Logs local files that are dependencies for a deployed model to this Experiment Run.

Deprecated since version 0.13.13: The behavior of this function has been merged into log_model() as its custom_modules parameter; consider using that instead.

Deprecated since version 0.12.4: The search_path parameter is no longer necessary and will be removed in an upcoming version; consider removing it from the function call.

Parameters:

paths (str or list of str) – Paths to local Python modules and other files that the deployed model depends on. If a directory is provided, all files within will be included.

log_observation(key, value, timestamp=None, epoch_num=None, overwrite=False)

Logs an observation to this Experiment Run.

Parameters:
  • key (str) – Name of the observation.

  • value (one of {None, bool, float, int, str}) – Value of the observation.

  • timestamp (str or float or int, optional) – String representation of a datetime or numerical Unix timestamp. If not provided, the current time will be used.

  • epoch_num (non-negative int, optional) – Epoch number associated with this observation. If not provided, it will automatically be incremented from prior observations for the same key.

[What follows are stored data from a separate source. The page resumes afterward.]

lemma walk_spec (s : List Char) (n : Int) :
    ∀ (m : Nat) (t l : Int) (S : PySem.Set (Int × Int)),
    (∀ x y : Int, pvOk n S x y ↔ (t ≤ x ∧ x ≤ t + (m : Int) - 1 ∧ l ≤ y ∧ y ≤ l + (m : Int) - 1)) →
    pvWalk s n (m * m) t l 0 1 S [] = specB s n m t l := by
  intro m
  induction m using Nat.strong_induction_on with
  | _ m ih =>
    match m with
    | 0 => intro t l S _; rfl
    | 1 =>
      intro t l S _
      rw [show 1 * 1 = 0 + 1 from rfl, pvWalk_succ]
      split <;> simp [pvWalk, specB]
    | (m + 2) =>
      intro t l S H
      -- run 1: along the top row, heading right
      have e1 : pvWalk s n ((m + 2) * (m + 2)) t l 0 1 S []
          = (List.range (m + 2)).map (fun (i : Nat) => pvGetc s (t * n + (l + (i : Int))))
            ++ pvWalk s n ((m + 2) * (m + 1)) (t + 1) (l + (m : Int) + 1) 1 0
                 ((List.range (m + 2)).foldl (fun (S' : PySem.Set (Int × Int)) (i : Nat) => PySem.Set.add S' (t, l + (i : Int))) S) [] := by
        rw [show (m + 2) * (m + 2) = (m + 1) + 1 + ((m + 2) * (m + 1)) from by ring]
        rw [pvWalk_run s n 0 1 (by tauto) (m + 1) ((m + 2) * (m + 1)) t l S ?ha1 ?ha2]
        case ha1 =>
          intro i hi
          simp only [mul_zero, add_zero, mul_one]
          exact (H t (l + (i : Int))).2 (by push_cast; omega)
        case ha2 =>
          simp only [mul_zero, add_zero, mul_one]
          rw [H]
          push_cast
          omega
        congr 1
        · apply List.map_congr_left; intro i _; congr 1; push_cast; ring
        · apply pvWalk_congr
          · push_cast; ring
          · push_cast; ring
          · rfl
          · rfl
          · congr 1; funext S' i; congr 1; rw [Prod.mk.injEq]
            exact ⟨by push_cast; ring, by push_cast; ring⟩
      -- the cells of run 1, as a set
      have hM1 : ∀ x y : Int,
          (x, y) ∈ (List.range (m + 2)).foldl (fun (S' : PySem.Set (Int × Int)) (i : Nat) => PySem.Set.add S' (t, l + (i : Int))) S
          ↔ (x, y) ∈ S ∨ (x = t ∧ l ≤ y ∧ y < l + (m : Int) + 2) := by
        intro x y
        rw [PySem.Set.mem_foldl_add]
        simp only [List.mem_range, Prod.mk.injEq]
        constructor
        · rintro (h | ⟨i, hi, rfl, rfl⟩)
          · exact Or.inl h
          · exact Or.inr ⟨rfl, by omega, by omega⟩
        · rintro (h | ⟨rfl, h2, h3⟩)
          · exact Or.inl h
          · exact Or.inr ⟨(y - l).toNat, by omega, rfl, by omega⟩
      -- run 2: down the right column
      have e2 : pvWalk s n ((m + 2) * (m + 1)) (t + 1) (l + (m : Int) + 1) 1 0
            ((List.range (m + 2)).foldl (fun (S' : PySem.Set (Int × Int)) (i : Nat) => PySem.Set.add S' (t, l + (i : Int))) S) []
          = (List.range (m + 1)).map (fun (i : Nat) => pvGetc s ((t + 1 + (i : Int)) * n + (l + (m : Int) + 1)))
            ++ pvWalk s n ((m + 1) * (m + 1)) (t + (m : Int) + 1) (l + (m : Int)) 0 (-1)
                 ((List.range (m + 1)).foldl (fun (S' : PySem.Set (Int × Int)) (i : Nat) => PySem.Set.add S' (t + 1 + (i : Int), l + (m : Int) + 1))
                   ((List.range (m + 2)).foldl (fun (S' : PySem.Set (Int × Int)) (i : Nat) => PySem.Set.add S' (t, l + (i : Int))) S)) [] := by
        rw [show (m + 2) * (m + 1) = m + 1 + ((m + 1) * (m + 1)) from by ring]
        rw [pvWalk_run s n 1 0 (by tauto) m ((m + 1) * (m + 1)) (t + 1) (l + (m : Int) + 1) _ ?hb1 ?hb2]
        case hb1 =>
          intro i hi
          simp only [mul_one, mul_zero, add_zero]
          obtain ⟨g1, g2, g3, g4, hns⟩ := (H (t + 1 + (i : Int)) (l + (m : Int) + 1)).2 (by push_cast; omega)
          refine ⟨g1, g2, g3, g4, fun hmem => ?_⟩
          rcases (hM1 _ _).1 hmem with h | h
          · exact hns h
          · omega
        case hb2 =>
          simp only [mul_one, mul_zero, add_zero]
          rintro ⟨g1, g2, g3, g4, hns⟩
          have hr := (H _ _).1 ⟨g1, g2, g3, g4, fun hm => hns ((hM1 _ _).2 (Or.inl hm))⟩
          push_cast at hr
          omega
        congr 1
        · apply List.map_congr_left; intro i _; congr 1; push_cast; ring
        · apply pvWalk_congr
          · push_cast; ring
          · push_cast; ring
          · rfl
          · rfl
          · congr 1; funext S' i; congr 1; rw [Prod.mk.injEq]
            exact ⟨by push_cast; ring, by push_cast; ring⟩
      have hM2 : ∀ x y : Int, (x, y) ∈ ((List.range (m + 1)).foldl (fun (S' : PySem.Set (Int × Int)) (i : Nat) => PySem.Set.add S' (t + 1 + (i : Int), l + (m : Int) + 1)) ((List.range (m + 2)).foldl (fun (S' : PySem.Set (Int × Int)) (i : Nat) => PySem.Set.add S' (t, l + (i : Int))) S))
          ↔ (x, y) ∈ ((List.range (m + 2)).foldl (fun (S' : PySem.Set (Int × Int)) (i : Nat) => PySem.Set.add S' (t, l + (i : Int))) S) ∨ (y = l + (m : Int) + 1 ∧ t + 1 ≤ x ∧ x < t + (m : Int) + 2) := by
        intro x y
        rw [PySem.Set.mem_foldl_add]
        simp only [List.mem_range, Prod.mk.injEq]
        constructor
        · rintro (h | ⟨i, hi, rfl, rfl⟩)
          · exact Or.inl h
          · exact Or.inr ⟨rfl, by omega, by omega⟩
        · rintro (h | ⟨rfl, h2, h3⟩)
          · exact Or.inl h
          · exact Or.inr ⟨(x - (t + 1)).toNat, by omega, by omega, rfl⟩
      -- run 3: along the bottom row, heading left
      have e3 : pvWalk s n ((m + 1) * (m + 1)) (t + (m : Int) + 1) (l + (m : Int)) 0 (-1) ((List.range (m + 1)).foldl (fun (S' : PySem.Set (Int × Int)) (i : Nat) => PySem.Set.add S' (t + 1 + (i : Int), l + (m : Int) + 1)) ((List.range (m + 2)).foldl (fun (S' : PySem.Set (Int × Int)) (i : Nat) => PySem.Set.add S' (t, l + (i : Int))) S)) []
          = (List.range (m + 1)).map (fun (i : Nat) => pvGetc s ((t + (m : Int) + 1) * n + (l + (m : Int) - (i : Int))))
            ++ pvWalk s n ((m + 1) * m) (t + (m : Int)) l (-1) 0 ((List.range (m + 1)).foldl (fun (S' : PySem.Set (Int × Int)) (i : Nat) => PySem.Set.add S' (t + (m : Int) + 1, l + (m : Int) - (i : Int))) ((List.range (m + 1)).foldl (fun (S' : PySem.Set (Int × Int)) (i : Nat) => PySem.Set.add S' (t + 1 + (i : Int), l + (m : Int) + 1)) ((List.range (m + 2)).foldl (fun (S' : PySem.Set (Int × Int)) (i : Nat) => PySem.Set.add S' (t, l + (i : Int))) S))) [] := by
        rw [show (m + 1) * (m + 1) = m + 1 + ((m + 1) * m) from by ring]
        rw [pvWalk_run s n 0 (-1) (by tauto) m ((m + 1) * m) (t + (m : Int) + 1) (l + (m : Int)) _ ?hc1 ?hc2]
        case hc1 =>
          intro i hi
          simp only [mul_zero, add_zero, mul_neg_one, ← sub_eq_add_neg]
          obtain ⟨g1, g2, g3, g4, hns⟩ := (H (t + (m : Int) + 1) (l + (m : Int) - (i : Int))).2 (by push_cast; omega)
          refine ⟨g1, g2, g3, g4, fun hmem => ?_⟩
          rcases (hM2 _ _).1 hmem with h | h
          · rcases (hM1 _ _).1 h with h' | h'
            · exact hns h'
            · omega
          · omega
        case hc2 =>
          simp only [mul_zero, add_zero, mul_neg_one, ← sub_eq_add_neg]
          rintro ⟨g1, g2, g3, g4, hns⟩
          have hr := (H _ _).1 ⟨g1, g2, g3, g4,
            fun hm => hns ((hM2 _ _).2 (Or.inl ((hM1 _ _).2 (Or.inl hm))))⟩
          push_cast at hr
          omega
        congr 1
        · apply List.map_congr_left; intro i _; congr 1; push_cast; ring
        · apply pvWalk_congr
          · push_cast; ring
          · push_cast; ring
          · rfl
          · norm_num
          · congr 1; funext S' i; congr 1; rw [Prod.mk.injEq]
            exact ⟨by push_cast; ring, by push_cast; ring⟩
      have hM3 : ∀ x y : Int, (x, y) ∈ ((List.range (m + 1)).foldl (fun (S' : PySem.Set (Int × Int)) (i : Nat) => PySem.Set.add S' (t + (m : Int) + 1, l + (m : Int) - (i : Int))) ((List.range (m + 1)).foldl (fun (S' : PySem.Set (Int × Int)) (i : Nat) => PySem.Set.add S' (t + 1 + (i : Int), l + (m : Int) + 1)) ((List.range (m + 2)).foldl (fun (S' : PySem.Set (Int × Int)) (i : Nat) => PySem.Set.add S' (t, l + (i : Int))) S)))
          ↔ (x, y) ∈ ((List.range (m + 1)).foldl (fun (S' : PySem.Set (Int × Int)) (i : Nat) => PySem.Set.add S' (t + 1 + (i : Int), l + (m : Int) + 1)) ((List.range (m + 2)).foldl (fun (S' : PySem.Set (Int × Int)) (i : Nat) => PySem.Set.add S' (t, l + (i : Int))) S)) ∨ (x = t + (m : Int) + 1 ∧ l ≤ y ∧ y ≤ l + (m : Int)) := by
        intro x y
        rw [PySem.Set.mem_foldl_add]
        simp only [List.mem_range, Prod.mk.injEq]
        constructor
        · rintro (h | ⟨i, hi, rfl, rfl⟩)
          · exact Or.inl h
          · exact Or.inr ⟨rfl, by omega, by omega⟩
        · rintro (h | ⟨rfl, h2, h3⟩)
          · exact Or.inl h
          · exact Or.inr ⟨(l + (m : Int) - y).toNat, by omega, rfl, by omega⟩
      rcases m with _ | m'
      · -- 2 × 2 layer: the three runs already exhaust all four cells
        rw [e1, e2, e3]
        norm_num [specB, pvWalk, List.append_assoc]
      · -- run 4: up the left column, then the inner spiral by induction
        have e4 : pvWalk s n ((m' + 1 + 1) * (m' + 1)) (t + ((m' + 1 : Nat) : Int)) l (-1) 0 ((List.range (m' + 1 + 1)).foldl (fun (S' : PySem.Set (Int × Int)) (i : Nat) => PySem.Set.add S' (t + ((m' + 1 : Nat) : Int) + 1, l + ((m' + 1 : Nat) : Int) - (i : Int))) ((List.range (m' + 1 + 1)).foldl (fun (S' : PySem.Set (Int × Int)) (i : Nat) => PySem.Set.add S' (t + 1 + (i : Int), l + ((m' + 1 : Nat) : Int) + 1)) ((List.range (m' + 1 + 2)).foldl (fun (S' : PySem.Set (Int × Int)) (i : Nat) => PySem.Set.add S' (t, l + (i : Int))) S))) []
            = (List.range (m' + 1)).map (fun (i : Nat) => pvGetc s ((t + ((m' + 1 : Nat) : Int) - (i : Int)) * n + l))
              ++ pvWalk s n ((m' + 1) * (m' + 1)) (t + 1) (l + 1) 0 1 ((List.range (m' + 1)).foldl (fun (S' : PySem.Set (Int × Int)) (i : Nat) => PySem.Set.add S' (t + ((m' + 1 : Nat) : Int) - (i : Int), l)) ((List.range (m' + 1 + 1)).foldl (fun (S' : PySem.Set (Int × Int)) (i : Nat) => PySem.Set.add S' (t + ((m' + 1 : Nat) : Int) + 1, l + ((m' + 1 : Nat) : Int) - (i : Int))) ((List.range (m' + 1 + 1)).foldl (fun (S' : PySem.Set (Int × Int)) (i : Nat) => PySem.Set.add S' (t + 1 + (i : Int), l + ((m' + 1 : Nat) : Int) + 1)) ((List.range (m' + 1 + 2)).foldl (fun (S' : PySem.Set (Int × Int)) (i : Nat) => PySem.Set.add S' (t, l + (i : Int))) S)))) [] := by
          rw [show (m' + 1 + 1) * (m' + 1) = m' + 1 + ((m' + 1) * (m' + 1)) from by ring]
          rw [pvWalk_run s n (-1) 0 (by tauto) m' ((m' + 1) * (m' + 1)) (t + ((m' + 1 : Nat) : Int)) l _ ?hd1 ?hd2]
          case hd1 =>
            intro i hi
            simp only [mul_neg_one, ← sub_eq_add_neg, mul_zero, add_zero]
            obtain ⟨g1, g2, g3, g4, hns⟩ :=
              (H (t + ((m' + 1 : Nat) : Int) - (i : Int)) l).2 (by push_cast; omega)
            refine ⟨g1, g2, g3, g4, fun hmem => ?_⟩
            rcases (hM3 _ _).1 hmem with h | h
            · rcases (hM2 _ _).1 h with h' | h'
              · rcases (hM1 _ _).1 h' with h'' | h''
                · exact hns h''
                · push_cast at h''; omega
              · push_cast at h'; omega
            · push_cast at h; omega
          case hd2 =>
            simp only [mul_neg_one, ← sub_eq_add_neg, mul_zero, add_zero]
            rintro ⟨g1, g2, g3, g4, hns⟩
            apply hns
            have hx : t + ((m' + 1 : Nat) : Int) - ((m' : Int) + 1) = t := by push_cast; ring
            rw [hx]
            exact (hM3 _ _).2 (Or.inl ((hM2 _ _).2 (Or.inl ((hM1 _ _).2 (Or.inr ⟨rfl, by omega, by push_cast; omega⟩)))))
          congr 1
          · apply List.map_congr_left; intro i _; congr 1; push_cast; ring
          · apply pvWalk_congr
            · push_cast; ring
            · push_cast; ring
            · rfl
            · norm_num
            · congr 1; funext S' i; congr 1; rw [Prod.mk.injEq]
              exact ⟨by push_cast; ring, by push_cast; ring⟩
        have hM4 : ∀ x y : Int, (x, y) ∈ ((List.range (m' + 1)).foldl (fun (S' : PySem.Set (Int × Int)) (i : Nat) => PySem.Set.add S' (t + ((m' + 1 : Nat) : Int) - (i : Int), l)) ((List.range (m' + 1 + 1)).foldl (fun (S' : PySem.Set (Int × Int)) (i : Nat) => PySem.Set.add S' (t + ((m' + 1 : Nat) : Int) + 1, l + ((m' + 1 : Nat) : Int) - (i : Int))) ((List.range (m' + 1 + 1)).foldl (fun (S' : PySem.Set (Int × Int)) (i : Nat) => PySem.Set.add S' (t + 1 + (i : Int), l + ((m' + 1 : Nat) : Int) + 1)) ((List.range (m' + 1 + 2)).foldl (fun (S' : PySem.Set (Int × Int)) (i : Nat) => PySem.Set.add S' (t, l + (i : Int))) S))))
            ↔ (x, y) ∈ ((List.range (m' + 1 + 1)).foldl (fun (S' : PySem.Set (Int × Int)) (i : Nat) => PySem.Set.add S' (t + ((m' + 1 : Nat) : Int) + 1, l + ((m' + 1 : Nat) : Int) - (i : Int))) ((List.range (m' + 1 + 1)).foldl (fun (S' : PySem.Set (Int × Int)) (i : Nat) => PySem.Set.add S' (t + 1 + (i : Int), l + ((m' + 1 : Nat) : Int) + 1)) ((List.range (m' + 1 + 2)).foldl (fun (S' : PySem.Set (Int × Int)) (i : Nat) => PySem.Set.add S' (t, l + (i : Int))) S))) ∨ (y = l ∧ t + 1 ≤ x ∧ x ≤ t + ((m' + 1 : Nat) : Int)) := by
          intro x y
          rw [PySem.Set.mem_foldl_add]
          simp only [List.mem_range, Prod.mk.injEq]
          constructor
          · rintro (h | ⟨i, hi, rfl, rfl⟩)
            · exact Or.inl h
            · exact Or.inr ⟨rfl, by push_cast; omega, by push_cast; omega⟩
          · rintro (h | ⟨rfl, h2, h3⟩)
            · exact Or.inl h
            · exact Or.inr ⟨(t + ((m' + 1 : Nat) : Int) - x).toNat, by push_cast; omega, by push_cast; omega, rfl⟩
        have Hin : ∀ x y : Int, pvOk n ((List.range (m' + 1)).foldl (fun (S' : PySem.Set (Int × Int)) (i : Nat) => PySem.Set.add S' (t + ((m' + 1 : Nat) : Int) - (i : Int), l)) ((List.range (m' + 1 + 1)).foldl (fun (S' : PySem.Set (Int × Int)) (i : Nat) => PySem.Set.add S' (t + ((m' + 1 : Nat) : Int) + 1, l + ((m' + 1 : Nat) : Int) - (i : Int))) ((List.range (m' + 1 + 1)).foldl (fun (S' : PySem.Set (Int × Int)) (i : Nat) => PySem.Set.add S' (t + 1 + (i : Int), l + ((m' + 1 : Nat) : Int) + 1)) ((List.range (m' + 1 + 2)).foldl (fun (S' : PySem.Set (Int × Int)) (i : Nat) => PySem.Set.add S' (t, l + (i : Int))) S)))) x y ↔
            (t + 1 ≤ x ∧ x ≤ t + 1 + ((m' + 1 : Nat) : Int) - 1 ∧ l + 1 ≤ y ∧ y ≤ l + 1 + ((m' + 1 : Nat) : Int) - 1) := by
          intro x y
          constructor
          · rintro ⟨g1, g2, g3, g4, hns⟩
            have hb0 : (x, y) ∉ S := fun hm => hns ((hM4 _ _).2 (Or.inl ((hM3 _ _).2 (Or.inl ((hM2 _ _).2 (Or.inl ((hM1 _ _).2 (Or.inl hm))))))))
            have hrect := (H x y).1 ⟨g1, g2, g3, g4, hb0⟩
            have hb1 : ¬(x = t ∧ l ≤ y ∧ y < l + ((m' + 1 : Nat) : Int) + 2) :=
              fun h => hns ((hM4 _ _).2 (Or.inl ((hM3 _ _).2 (Or.inl ((hM2 _ _).2 (Or.inl ((hM1 _ _).2 (Or.inr h))))))))
            have hb2 : ¬(y = l + ((m' + 1 : Nat) : Int) + 1 ∧ t + 1 ≤ x ∧ x < t + ((m' + 1 : Nat) : Int) + 2) :=
              fun h => hns ((hM4 _ _).2 (Or.inl ((hM3 _ _).2 (Or.inl ((hM2 _ _).2 (Or.inr h))))))
            have hb3 : ¬(x = t + ((m' + 1 : Nat) : Int) + 1 ∧ l ≤ y ∧ y ≤ l + ((m' + 1 : Nat) : Int)) :=
              fun h => hns ((hM4 _ _).2 (Or.inl ((hM3 _ _).2 (Or.inr h))))
            have hb4 : ¬(y = l ∧ t + 1 ≤ x ∧ x ≤ t + ((m' + 1 : Nat) : Int)) :=
              fun h => hns ((hM4 _ _).2 (Or.inr h))
            push_cast at hrect hb1 hb2 hb3 hb4 ⊢
            omega
          · intro hin
            obtain ⟨g1, g2, g3, g4, hns⟩ := (H x y).2 (by push_cast at hin ⊢; omega)
            refine ⟨g1, g2, g3, g4, fun hmem => ?_⟩
            rcases (hM4 _ _).1 hmem with h | h
            · rcases (hM3 _ _).1 h with h' | h'
              · rcases (hM2 _ _).1 h' with h'' | h''
                · rcases (hM1 _ _).1 h'' with h3 | h3
                  · exact hns h3
                  · push_cast at hin h3; omega
                · push_cast at hin h''; omega
              · push_cast at hin h'; omega
            · push_cast at hin h; omega
        rw [e1, e2, e3, e4, ih (m' + 1) (by omega) (t + 1) (l + 1) _ Hin]
        simp [specB, List.append_assoc]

  • overwrite (bool, default False) – Whether to allow overwriting an existing observation with key key.

Warning

If timestamp is provided by the user, it must contain timezone information. Otherwise, it will be interpreted as UTC.

log_schema(input: dict, output: Optional[dict] = None) None

Sets the input and output schemas, which are stored as model artifacts.

New in version 0.24.0.

To propagate this change to any live endpoints, you must redeploy the model by calling update().

The output schema is optional.

To validate a prediction’s input and output against these schemas, use the validate_schema() decorator on your model’s predict() function.

Parameters:
  • input (dict) – Input schema as an OpenAPI-compatible JSON dict. Easiest to create using pydantic.BaseModel.schema() [1].

  • output (dict, optional) – Output schema as an OpenAPI-compatible JSON dict. Easiest to create using pydantic.BaseModel.schema().

References

log_setup_script(script, overwrite=False)

Associate a model deployment setup script with this Experiment Run.

New in version 0.13.8.

Parameters:
  • script (str) – String composed of valid Python code for executing setup steps at the beginning of model deployment. An on-disk file can be passed in using open("path/to/file.py", 'r').read().

  • overwrite (bool, default False) – Whether to allow overwriting an existing setup script.

Raises:

SyntaxError – If script contains invalid Python.

log_tag(tag)

Logs a tag to this Experiment Run.

Parameters:

tag (str) – Tag.

log_tags(tags)

Logs multiple tags to this Experiment Run.

Parameters:

tags (list of str) – Tags.

log_training_data(train_features, train_targets, overwrite=False)

Associate training data with this model reference.

Changed in version 0.14.4: Instead of uploading the data itself as a CSV artifact 'train_data', this method now generates a histogram for internal use by our deployment data monitoring system.

Deprecated since version 0.18.0: This method is no longer supported. Please see our documentation for information about our platform’s data monitoring features.

Parameters:
  • train_features (pd.DataFrame) – pandas DataFrame representing features of the training data.

  • train_targets (pd.DataFrame or pd.Series) – pandas DataFrame representing targets of the training data.

  • overwrite (bool, default False) – Whether to allow overwriting existing training data.

rename(name: str) None

Rename this experiment run

Parameters:

name (str) – New name for this experiment run.